Copy exactly the lines from the first line of the records below through the line containing "import PySem", including both, and nothing else.

--- Records provided ---

-- pv_equiv track=rewrite | github.com/vGiacomov/Probably-Useless-Scripts | lorem ipsum generator/Source Code/main.py | generate_lorem_ipsum
-- ===== SOURCE A (Python) =====
-- def generate_lorem_ipsum(length):
--     lorem_ipsum = (
--         "Lorem ipsum dolor sit amet, consectetur adipiscing elit. "
--         "Sed do eiusmod tempor incididunt ut labore et dolore magna aliqua. "
--         "Ut enim ad minim veniam, quis nostrud exercitation ullamco laboris "
--         "nisi ut aliquip ex ea commodo consequat. Duis aute irure dolor in "
--         "reprehenderit in voluptate velit esse cillum dolore eu fugiat nulla "
--         "pariatur. Excepteur sint occaecat cupidatat non proident, sunt in "
--         "culpa qui officia deserunt mollit anim id est laborum."
--     )
--     result = []
--     current_length = 0
--     while current_length < length:
--         remaining_length = length - current_length
--         if remaining_length >= len(lorem_ipsum):
--             result.append(lorem_ipsum)
--             current_length += len(lorem_ipsum)
--         else:
--             result.append(lorem_ipsum[:remaining_length])
--             current_length += remaining_length
--
--     return ''.join(result)
-- ===== SOURCE B (Python) =====
-- def generate_lorem_ipsum(length):
--     lorem_ipsum = (
--         "Lorem ipsum dolor sit amet, consectetur adipiscing elit. "
--         "Sed do eiusmod tempor incididunt ut labore et dolore magna aliqua. "
--         "Ut enim ad minim veniam, quis nostrud exercitation ullamco laboris "
--         "nisi ut aliquip ex ea commodo consequat. Duis aute irure dolor in "
--         "reprehenderit in voluptate velit esse cillum dolore eu fugiat nulla "
--         "pariatur. Excepteur sint occaecat cupidatat non proident, sunt in "
--         "culpa qui officia deserunt mollit anim id est laborum."
--     )
--     n = max(length, 0)
--     L = len(lorem_ipsum)
--     parts = [lorem_ipsum] * (n // L) + [lorem_ipsum[:n % L]]
--     return ''.join(parts)
-- ===== Notes on version B (the rewrite author's own statement) =====
-- stated objective: simpler
-- what changed: Replaces the accumulation while-loop with a closed form: n // L full copies of the fixed text plus the n % L-character prefix (negative length clamped to 0).
import Mathlib
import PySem

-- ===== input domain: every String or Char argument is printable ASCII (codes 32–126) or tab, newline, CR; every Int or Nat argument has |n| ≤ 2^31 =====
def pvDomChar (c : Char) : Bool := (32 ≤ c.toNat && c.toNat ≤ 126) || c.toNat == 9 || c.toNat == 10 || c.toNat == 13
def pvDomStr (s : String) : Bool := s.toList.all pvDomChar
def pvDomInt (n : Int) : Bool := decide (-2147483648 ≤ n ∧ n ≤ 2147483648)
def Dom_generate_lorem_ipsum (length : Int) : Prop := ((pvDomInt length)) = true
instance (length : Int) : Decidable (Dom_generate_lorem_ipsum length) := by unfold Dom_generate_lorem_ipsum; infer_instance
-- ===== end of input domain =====

set_option maxRecDepth 10000


-- B replaces A's accumulation loop by the closed form: n // L full copies plus the
-- (n % L)-character prefix, with negative length clamped to 0 (objective: simpler).

-- ===== PORT A =====
def pvLorem : String := "Lorem ipsum dolor sit amet, consectetur adipiscing elit. Sed do eiusmod tempor incididunt ut labore et dolore magna aliqua. Ut enim ad minim veniam, quis nostrud exercitation ullamco laboris nisi ut aliquip ex ea commodo consequat. Duis aute irure dolor in reprehenderit in voluptate velit esse cillum dolore eu fugiat nulla pariatur. Excepteur sint occaecat cupidatat non proident, sunt in culpa qui officia deserunt mollit anim id est laborum."

theorem pvStrLen : PySem.Str.len pvLorem = 445 := by decide

-- the while loop of A: state (current_length, result); 'remaining_length' is
-- inlined as (length - current)
def pvLoopA (length current : Int) (acc : List String) : List String :=
  if current < length then
    if length - current ≥ PySem.Str.len pvLorem then
      pvLoopA length (current + PySem.Str.len pvLorem) (acc ++ [pvLorem])
    else
      pvLoopA length (current + (length - current))
        (acc ++ [PySem.Str.slice pvLorem none (some (length - current))])
  else acc
termination_by (length - current).toNat
decreasing_by
  · have := pvStrLen; omega
  · omega

def generate_lorem_ipsum (length : Int) : String :=
  PySem.Str.join "" (pvLoopA length 0 [])

-- ===== PORT B =====
def generate_lorem_ipsum_alt (length : Int) : String :=
  let n := max length 0
  let L := PySem.Str.len pvLorem
  let parts := PySem.List.pyRepeat [pvLorem] (PySem.Int.floordiv n L)
      ++ [PySem.Str.slice pvLorem none (some (PySem.Int.mod n L))]
  PySem.Str.join "" parts

-- ===== PRECONDITION & SPEC =====
def Spec_generate_lorem_ipsum (length : Int) (out : String) : Prop := out = generate_lorem_ipsum_alt length
instance (length : Int) (out : String) : Decidable (Spec_generate_lorem_ipsum length out) := by unfold Spec_generate_lorem_ipsum; infer_instance

-- ===== CLAIM (what is proved, stated in full; the proofs are below) =====
def Claim_equal_generate_lorem_ipsum : Prop := ∀ (length : Int), Dom_generate_lorem_ipsum length → Spec_generate_lorem_ipsum length (generate_lorem_ipsum length)

-- ===== LEMMAS AND PROOFS =====

-- the characters B produces for a requested (clamped) length r
def pvF (r : Nat) : List Char :=
  (List.replicate (r / 445) pvLorem.toList).flatten ++ pvLorem.toList.take (r % 445)

theorem pvF_ge (r : Nat) (h : 445 ≤ r) : pvF r = pvLorem.toList ++ pvF (r - 445) := by
  unfold pvF
  rw [show r / 445 = (r - 445) / 445 + 1 by omega,
      show r % 445 = (r - 445) % 445 by omega]
  simp [List.replicate_succ]

theorem pvF_lt (r : Nat) (h : r < 445) : pvF r = pvLorem.toList.take r := by
  unfold pvF
  rw [Nat.div_eq_of_lt h, Nat.mod_eq_of_lt h]
  simp

-- loop invariant: the joined characters of the loop's result
theorem pvF_zero : pvF 0 = [] := by
  unfold pvF; simp

-- ''.join over chars is flatten
theorem pvJoin_empty (parts : List (List Char)) :
    PySem.Chars.join [] parts = parts.flatten := by
  induction parts with
  | nil => simp [PySem.Chars.join_nil]
  | cons p rest ih =>
    cases rest with
    | nil => simp [PySem.Chars.join_singleton]
    | cons q r => rw [PySem.Chars.join_cons_cons]; simp_all

theorem pvSlice_chars (b : Int) (hb : 0 ≤ b) :
    (PySem.Str.slice pvLorem none (some b)).toList = pvLorem.toList.take b.toNat := by
  rw [PySem.Str.toList_slice, PySem.Chars.slice_eq_listSlice, PySem.List.slice_to _ hb]

-- loop invariant: the joined characters of the loop's result
theorem pvLoopA_chars (length current : Int) (acc : List String) :
    ((pvLoopA length current acc).map String.toList).flatten =
      (acc.map String.toList).flatten ++ pvF (length - current).toNat := by
  induction current, acc using pvLoopA.induct length with
  | case1 current acc hlt hge ih =>
    rw [pvLoopA, if_pos hlt, if_pos hge]
    rw [pvStrLen] at hge ih ⊢
    rw [ih]
    have h445 : length - current ≥ 445 := by omega
    rw [pvF_ge (length - current).toNat (by omega)]
    rw [show (length - (current + 445)).toNat = (length - current).toNat - 445 from by omega]
    simp only [List.map_append, List.flatten_append, List.map_cons, List.map_nil,
      List.flatten_cons, List.flatten_nil, List.append_nil, List.append_assoc]
  | case2 current acc hlt hge ih =>
    rw [pvLoopA, if_pos hlt, if_neg hge, ih]
    have hlt445 : length - current < 445 := by rw [pvStrLen] at hge; omega
    have h0 : length - (current + (length - current)) = 0 := by omega
    rw [h0]
    simp only [Int.toNat_zero, pvF_zero, List.append_nil, List.map_append,
      List.flatten_append, List.map_cons, List.map_nil, List.flatten_cons,
      List.flatten_nil, List.append_nil]
    rw [pvSlice_chars (length - current) (by omega),
        pvF_lt (length - current).toNat (by omega)]
  | case3 current acc hlt =>
    rw [pvLoopA, if_neg hlt]
    have h0 : (length - current).toNat = 0 := by omega
    rw [h0, pvF_zero, List.append_nil]

theorem pvFdiv_cast (m : Nat) : PySem.Int.floordiv (m : Int) 445 = ((m / 445 : Nat) : Int) := by
  show Int.fdiv (m:Int) 445 = _
  rw [show (445:Int) = ((445:Nat):Int) by norm_num, ← Int.ofNat_fdiv]

theorem pvFmod_cast (m : Nat) : PySem.Int.mod (m : Int) 445 = ((m % 445 : Nat) : Int) := by
  show Int.fmod (m:Int) 445 = _
  rw [show (445:Int) = ((445:Nat):Int) by norm_num, ← Int.ofNat_fmod]

theorem generate_lorem_ipsum_spec : Claim_equal_generate_lorem_ipsum := by
  intro length _
  unfold Spec_generate_lorem_ipsum generate_lorem_ipsum generate_lorem_ipsum_alt
  apply String.toList_inj.mp
  rw [PySem.Str.toList_join, PySem.Str.toList_join]
  rw [show ("" : String).toList = [] from rfl, pvJoin_empty, pvJoin_empty]
  rw [pvLoopA_chars length 0 []]
  simp only [pvStrLen]
  rw [show max length 0 = ((length.toNat : Nat) : Int) from (Int.ofNat_toNat length).symm]
  rw [pvFdiv_cast, pvFmod_cast, PySem.List.pyRepeat_singleton]
  simp only [List.map_nil, List.flatten_nil, List.nil_append, Int.sub_zero,
    List.map_append, List.flatten_append, List.map_cons, List.flatten_cons,
    List.flatten_nil, List.append_nil, List.map_replicate, Int.toNat_natCast]
  rw [pvSlice_chars ((length.toNat % 445 : Nat) : Int) (by positivity)]
  unfold pvF
  simp only [Int.toNat_natCast]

---

• Written response
-- pv_equiv track=rewrite | github.com/vGiacomov/Probably-Useless-Scripts | lorem ipsum generator/Source Code/main.py | generate_lorem_ipsum
-- ===== SOURCE A (Python) =====
-- def generate_lorem_ipsum(length):
--     lorem_ipsum = (
--         "Lorem ipsum dolor sit amet, consectetur adipiscing elit. "
--         "Sed do eiusmod tempor incididunt ut labore et dolore magna aliqua. "
--         "Ut enim ad minim veniam, quis nostrud exercitation ullamco laboris "
--         "nisi ut aliquip ex ea commodo consequat. Duis aute irure dolor in "
--         "reprehenderit in voluptate velit esse cillum dolore eu fugiat nulla "
--         "pariatur. Excepteur sint occaecat cupidatat non proident, sunt in "
--         "culpa qui officia deserunt mollit anim id est laborum."
--     )
--     result = []
--     current_length = 0
--     while current_length < length:
--         remaining_length = length - current_length
--         if remaining_length >= len(lorem_ipsum):
--             result.append(lorem_ipsum)
--             current_length += len(lorem_ipsum)
--         else:
--             result.append(lorem_ipsum[:remaining_length])
--             current_length += remaining_length
--
--     return ''.join(result)
-- ===== SOURCE B (Python) =====
-- def generate_lorem_ipsum(length):
--     lorem_ipsum = (
--         "Lorem ipsum dolor sit amet, consectetur adipiscing elit. "
--         "Sed do eiusmod tempor incididunt ut labore et dolore magna aliqua. "
--         "Ut enim ad minim veniam, quis nostrud exercitation ullamco laboris "
--         "nisi ut aliquip ex ea commodo consequat. Duis aute irure dolor in "
--         "reprehenderit in voluptate velit esse cillum dolore eu fugiat nulla "
--         "pariatur. Excepteur sint occaecat cupidatat non proident, sunt in "
--         "culpa qui officia deserunt mollit anim id est laborum."
--     )
--     n = max(length, 0)
--     L = len(lorem_ipsum)
--     parts = [lorem_ipsum] * (n // L) + [lorem_ipsum[:n % L]]
--     return ''.join(parts)
-- ===== Notes on version B (the rewrite author's own statement) =====
-- stated objective: simpler
-- what changed: Replaces the accumulation while-loop with a closed form: n // L full copies of the fixed text plus the n % L-character prefix (negative length clamped to 0).
import Mathlib
import PySem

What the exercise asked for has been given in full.